When you want to have public key based ssh logins for multiple machines, do you use one private key, and put the same public key on all of the machines? Or do you have one private/public key pair for each connection?
I use one key per set of systems that share a common administrative boundary. This limits the number of machines that get popped if a key is compromised, whilst not completely overwhelming my capacity to store and manage several thousand keys. Different passphrases on each key means that even if all your private keys are stolen and one key is compromised, the rest don't go down the toilet with it. Also, if you do do something stupid (like copy a private key onto an untrusted machine), again you don't have to rekey everything, just the machines associated with that key.
The public key doesn't matter much, since, by definition, it can be publicised. So the only issue is the privacy of your private keys. They're on your own machine, and all together, so if one is compromised, it's likely that they'll all be compromised. Therefore, multiple keypairs is just more work for the same effect.
The only time I would use different keys is for different accounts or different roles, which by definition shouldn't have complete overlap in access.
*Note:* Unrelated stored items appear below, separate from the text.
-- pv_equiv track=rewrite | github.com/lnarmour/simplifying-reductions | simplify/simplify.py | d_ary
-- ===== SOURCE A (Python) =====
-- def d_ary(d, n):
--     if n == 0:
--         return '0'
--     nums = []
--     while n:
--         n, r = divmod(n, d)
--         nums.append(str(r))
--     return ''.join(reversed(nums))
-- ===== SOURCE B (Python) =====
-- def d_ary(d, n):
--     if n == 0:
--         return '0'
--     def helper(m):
--         if m == 0:
--             return ''
--         return helper(m // d) + str(m % d)
--     return helper(n)
-- ===== Notes on version B (the rewrite author's own statement) =====
-- stated objective: simpler
-- what changed: Replaces the explicit digit list built LSB-first in a while loop and then reversed-and-joined by a recursion on the quotient that appends the least-significant digit on the way back up, so no list, no reversal and no join are needed.
import Mathlib
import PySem

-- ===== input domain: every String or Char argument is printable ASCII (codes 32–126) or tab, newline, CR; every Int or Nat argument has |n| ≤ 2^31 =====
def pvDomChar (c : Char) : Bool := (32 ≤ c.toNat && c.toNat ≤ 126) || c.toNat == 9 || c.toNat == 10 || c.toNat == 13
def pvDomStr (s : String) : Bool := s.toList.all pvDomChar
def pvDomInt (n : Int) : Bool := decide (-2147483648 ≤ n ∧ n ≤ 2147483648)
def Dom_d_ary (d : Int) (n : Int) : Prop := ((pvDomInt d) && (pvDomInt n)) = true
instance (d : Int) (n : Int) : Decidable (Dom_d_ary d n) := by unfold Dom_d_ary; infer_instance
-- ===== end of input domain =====

-- B replaces A's digit list built least-significant-first in a while loop and then
-- reversed and joined by a recursion on the quotient that appends the digit on the
-- way back up, so no list, no reversal and no join are needed (objective: simpler).

-- ===== PORT A =====
-- the while loop; fuel is a totality guard only: within Dom (|n| ≤ 2^31, Pre_ bases)
-- the loop runs at most 33 iterations, so fuel 100 is never exhausted there
def dAryLoop (fuel : Nat) (d : Int) (n : Int) (nums : List String) : List String :=
  match fuel with
  | 0 => nums
  | fuel + 1 =>
    if n = 0 then nums                      -- while n:  (falsy ↔ n == 0)
    else
      match PySem.Int.divmod? n d with      -- n, r = divmod(n, d)
      | none => nums                        -- d = 0: ZeroDivisionError, excluded by Pre_
      | some (n', r) => dAryLoop fuel d n' (nums ++ [PySem.Int.toStr r])  -- nums.append(str(r))

def d_ary (d : Int) (n : Int) : String :=
  if n = 0 then "0"
  else PySem.Str.join "" (dAryLoop 100 d n []).reverse   -- ''.join(reversed(nums))

-- ===== PORT B =====
-- helper(m) = '' if m == 0 else helper(m // d) + str(m % d); same fuel remark as above
def dAryHelper (fuel : Nat) (d : Int) (m : Int) : String :=
  match fuel with
  | 0 => ""
  | fuel + 1 =>
    if m = 0 then ""
    else dAryHelper fuel d (PySem.Int.floordiv m d) ++ PySem.Int.toStr (PySem.Int.mod m d)

def d_ary_alt (d : Int) (n : Int) : String :=
  if n = 0 then "0" else dAryHelper 100 d n

-- ===== PRECONDITION & SPEC =====
-- Pre_ excludes only inputs on which A never returns: d = 0 with n ≠ 0 raises
-- ZeroDivisionError, and d ∈ {1, -1} with n ≠ 0 or d ≥ 2 with n < 0 loop forever.
def Pre_d_ary (d : Int) (n : Int) : Prop := n = 0 ∨ (2 ≤ d ∧ 1 ≤ n) ∨ d ≤ -2
instance (d : Int) (n : Int) : Decidable (Pre_d_ary d n) := by unfold Pre_d_ary; infer_instance

def pvWitness_d_ary : Int × Int := (2, 5)

def Spec_d_ary (d : Int) (n : Int) (out : String) : Prop := out = d_ary_alt d n
instance (d : Int) (n : Int) (out : String) : Decidable (Spec_d_ary d n out) := by unfold Spec_d_ary; infer_instance

-- ===== CLAIM (what is proved, stated in full; the proofs are below) =====
def Claim_equal_d_ary : Prop := ∀ (d : Int) (n : Int), Dom_d_ary d n → Pre_d_ary d n → Spec_d_ary d n (d_ary d n)

-- ===== LEMMAS AND PROOFS =====
theorem str_toList_inj (a b : String) (hab : a.toList = b.toList) : a = b := by
  have := congrArg String.ofList hab
  simpa using this

theorem join_empty_nil : PySem.Str.join "" ([] : List String) = "" := by
  apply str_toList_inj
  simp [PySem.Chars.join_nil]

theorem join_empty_cons (s : String) (l : List String) :
    PySem.Str.join "" (s :: l) = s ++ PySem.Str.join "" l := by
  apply str_toList_inj
  cases l with
  | nil => simp [PySem.Chars.join_singleton, PySem.Chars.join_nil]
  | cons x xs => simp [PySem.Chars.join_cons_cons]

theorem loop_helper (fuel : Nat) : ∀ (d n : Int) (nums : List String), d ≠ 0 →
    PySem.Str.join "" (dAryLoop fuel d n nums).reverse
      = dAryHelper fuel d n ++ PySem.Str.join "" nums.reverse := by
  induction fuel with
  | zero =>
    intro d n nums hd
    simp [dAryLoop, dAryHelper]
  | succ f ih =>
    intro d n nums hd
    by_cases hn : n = 0
    · simp [dAryLoop, dAryHelper, hn]
    · simp only [dAryLoop, dAryHelper, if_neg hn]
      have hdm : PySem.Int.divmod? n d
          = some (PySem.Int.floordiv n d, PySem.Int.mod n d) := by
        simp [PySem.Int.divmod?, PySem.Int.floordiv, PySem.Int.mod, hd]
      rw [hdm]
      rw [ih d (PySem.Int.floordiv n d) (nums ++ [PySem.Int.toStr (PySem.Int.mod n d)]) hd]
      rw [List.reverse_append]
      simp [join_empty_cons, String.append_assoc]

-- ===== VERDICT (by name: the statement is the Claim_ definition above) =====
theorem d_ary_spec : Claim_equal_d_ary := by
  intro d n _ hpre
  unfold Spec_d_ary
  by_cases hn : n = 0
  · simp [d_ary, d_ary_alt, hn]
  · have hd : d ≠ 0 := by
      rcases hpre with h | h | h <;> omega
    simp only [d_ary, d_ary_alt, if_neg hn]
    rw [loop_helper 100 d n [] hd]
    simp [join_empty_nil]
If I understand properly, each server is going to have its own public key.
For a given user, you can generate one key and use it everywhere, so long as the private key is replicated across to all initiating hosts. (This would happen automatically via network-mounted home directories and a directory-based authentication system such as OpenLDAP since the user will always be "the same" regardless of what workstation they login from.)
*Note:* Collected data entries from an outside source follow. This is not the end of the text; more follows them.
-- ===== LEMMAS AND PROOFS =====

-- the pruned combinations helper is itertools.combinations
theorem pvCombos_eq {α : Type} (xs : List α) (r : Nat) :
    pvCombos xs r = PySem.List.combinations xs r := by
  induction xs generalizing r with
  | nil =>
      cases r with
      | zero => simp [pvCombos, PySem.List.combinations_zero]
      | succ r => simp [pvCombos, PySem.List.combinations_nil_succ]
  | cons x xs ih =>
      cases r with
      | zero => simp [pvCombos, PySem.List.combinations_zero]
      | succ r =>
          rw [PySem.List.combinations_cons_succ, pvCombos, ih, ih]
          by_cases h : xs.length < r
          · rw [if_pos h, PySem.List.combinations_eq_nil_of_length_lt xs h,
              PySem.List.combinations_eq_nil_of_length_lt xs
                (by omega : xs.length < r + 1)]
            simp
          · rw [if_neg h]

-- A's inner trim step, with the value of group_bounds[tg] written out arithmetically
def trimStep (tpg buffer n_tokens : Int) (se : Int × Int) (tg : Int) : Int × Int :=
  let s := if min ((tg + 1) * tpg) n_tokens = se.1 then min (se.1 + buffer) se.2 else se.1
  let e := if tg * tpg = se.2 then max (se.2 - buffer) s else se.2
  (s, e)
Outside of a directory-based user system, I think it's a Bad Idea™ to use the same keys everywhere - you end up with a net reduction in system security, as anyone who can get a key from any of the workstations can then authenticate as that user to the remote server.
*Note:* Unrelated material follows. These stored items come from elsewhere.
-- pv_equiv track=rewrite | github.com/ansarul543/pos-inventory | hrate.py | rateHide
-- ===== SOURCE A (Python) =====
-- def rateHide(val):
--     if val!="":
--         data=""
--         for i,v in enumerate(val):
--             if v=="0":
--                 data=data+"A"
--             if v=="1":
--                 data=data+"B"
--             if v=="2":
--                 data=data+"C"
--             if v=="3":
--                 data=data+"D"
--             if v=="4":
--                 data=data+"E"
--             if v=="5":
--                 data=data+"F"
--             if v=="6":
--                 data=data+"G"
--             if v=="7":
--                 data=data+"H"
--             if v=="8":
--                 data=data+"I"
--             if v=="9":
--                 data=data+"J"
--         return data
--     else:
--         return ""
-- ===== SOURCE B (Python) =====
-- def rateHide(val):
--     return "".join(chr(ord('A') + ord(v) - ord('0')) for v in val if v.isdigit())
-- ===== Notes on version B (the rewrite author's own statement) =====
-- stated objective: simpler
-- what changed: Replaces the accumulator loop with a ten-way if-chain by a one-line join over a generator that maps each digit character to a letter via a closed-form ordinal offset, dropping non-digits with isdigit and the redundant empty-string branch.
import Mathlib
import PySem

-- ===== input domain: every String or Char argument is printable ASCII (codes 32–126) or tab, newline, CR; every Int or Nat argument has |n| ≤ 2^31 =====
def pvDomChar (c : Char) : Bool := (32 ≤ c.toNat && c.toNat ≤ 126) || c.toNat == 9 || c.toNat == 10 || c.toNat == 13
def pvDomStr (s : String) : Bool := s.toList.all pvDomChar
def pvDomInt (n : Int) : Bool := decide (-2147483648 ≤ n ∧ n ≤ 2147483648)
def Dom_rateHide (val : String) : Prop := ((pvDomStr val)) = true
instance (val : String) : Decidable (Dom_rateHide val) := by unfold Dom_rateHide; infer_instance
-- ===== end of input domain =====

-- B replaces A's ten-way if-chain and accumulator loop by a single filterMap using the
-- closed-form offset chr(ord('A')+ord(v)-ord('0')) on digit characters (simpler, same O(n) cost).


-- ===== PORT A =====
-- one iteration of A's loop body: the ten independent `if` statements, in order
def rateStepA (data : List Char) (v : Char) : List Char :=
  let d0 := if v = '0' then data ++ ['A'] else data
  let d1 := if v = '1' then d0 ++ ['B'] else d0
  let d2 := if v = '2' then d1 ++ ['C'] else d1
  let d3 := if v = '3' then d2 ++ ['D'] else d2
  let d4 := if v = '4' then d3 ++ ['E'] else d3
  let d5 := if v = '5' then d4 ++ ['F'] else d4
  let d6 := if v = '6' then d5 ++ ['G'] else d5
  let d7 := if v = '7' then d6 ++ ['H'] else d6
  let d8 := if v = '8' then d7 ++ ['I'] else d7
  let d9 := if v = '9' then d8 ++ ['J'] else d8
  d9

def rateHide (val : String) : String :=
  if val ≠ "" then String.ofList (val.toList.foldl rateStepA []) else ""

-- ===== PORT B =====
def rateHide_alt (val : String) : String :=
  String.ofList (val.toList.filterMap (fun v =>
    if PySem.Chars.isdigit v then some (Char.ofNat ('A'.toNat + v.toNat - '0'.toNat)) else none))

-- ===== PRECONDITION & SPEC =====
def Spec_rateHide (val : String) (out : String) : Prop := out = rateHide_alt val
instance (val : String) (out : String) : Decidable (Spec_rateHide val out) := by unfold Spec_rateHide; infer_instance

-- ===== CLAIM (what is proved, stated in full; the proofs are below) =====
def Claim_equal_rateHide : Prop := ∀ (val : String), Dom_rateHide val → Spec_rateHide val (rateHide val)

-- ===== LEMMAS AND PROOFS =====

-- B's per-character function
def rateCh (v : Char) : Option Char :=
  if PySem.Chars.isdigit v then some (Char.ofNat ('A'.toNat + v.toNat - '0'.toNat)) else none

-- a digit character is one of the ten literals
lemma digit_cases (c : Char) (h : PySem.Chars.isdigit c = true) :
    c = '0' ∨ c = '1' ∨ c = '2' ∨ c = '3' ∨ c = '4' ∨
    c = '5' ∨ c = '6' ∨ c = '7' ∨ c = '8' ∨ c = '9' := by
  have h' : ('0' ≤ c && c ≤ '9') = true := h
  simp [Char.le_def, UInt32.le_iff_toNat_le] at h'
  obtain ⟨h1, h2⟩ := h'
  have he : Char.ofNat c.toNat = c := Char.ofNat_toNat c
  interval_cases hn : c.toNat <;> (rw [← he]; decide)

-- one A-step appends exactly what B emits for that character
lemma step_eq (acc : List Char) (c : Char) :
    rateStepA acc c = acc ++ (rateCh c).toList := by
  by_cases h : PySem.Chars.isdigit c = true
  · rcases digit_cases c h with rfl|rfl|rfl|rfl|rfl|rfl|rfl|rfl|rfl|rfl <;> rfl
  · have hnd : ∀ d : Char, PySem.Chars.isdigit d = true → c ≠ d := by
      intro d hd he; exact h (he ▸ hd)
    simp [rateStepA, rateCh, h,
      hnd '0' (by decide), hnd '1' (by decide), hnd '2' (by decide), hnd '3' (by decide),
      hnd '4' (by decide), hnd '5' (by decide), hnd '6' (by decide), hnd '7' (by decide),
      hnd '8' (by decide), hnd '9' (by decide)]

lemma foldl_eq (l : List Char) (acc : List Char) :
    l.foldl rateStepA acc = acc ++ l.filterMap rateCh := by
  induction l generalizing acc with
  | nil => simp
  | cons c l ih =>
    simp only [List.foldl_cons, ih, step_eq, List.filterMap_cons]
    cases rateCh c <;> simp

-- ===== VERDICT (by name: the statement is the Claim_ definition above) =====
theorem rateHide_spec : Claim_equal_rateHide := by
  intro val _
  show rateHide val = rateHide_alt val
  unfold rateHide rateHide_alt
  by_cases h : val = ""
  · subst h; rfl
  · simp only [h, ne_eq, not_false_eq_true, if_true]
    rw [foldl_eq]
    rfl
Another alternative, emplyed by several large corporations (and I'm sure small ones, too) is to never allow a "user" to use pre-shared keys, but rather to have then login to a "jump" or "hub" box,
su to the appropriate connecting user, and then SSH from there to the servers they need to manage.
Also, if you use a management system like HP's Server Automation platform, then remote administration of managed servers becomes a more simplified process.
As others have said, although the idea of multiple key pairs may seem more secure, if there is a chance they will be used in such a way that they are all in the same place then it is just more hassle and not more secure. Multiple passphrases would make it more secure but also a big headache trying to remember which passphrase goes with which key, and which key goes with which server.
The most reasonable answer to me would be the one where it was suggested doing that ONLY if it involves separate administrative roles without much overlap. Such that it could be different people handling the different roles, or on different workstations or whatever. In that case you have more unique things to deal with for each different role anyways so it's more justifiable.
For ease of managing multiple SSH capable servers, you may want to check out cssh. You can combine cssh with passphrased SSH keys to greatly enhance your ability to manage multiple servers simultaneously.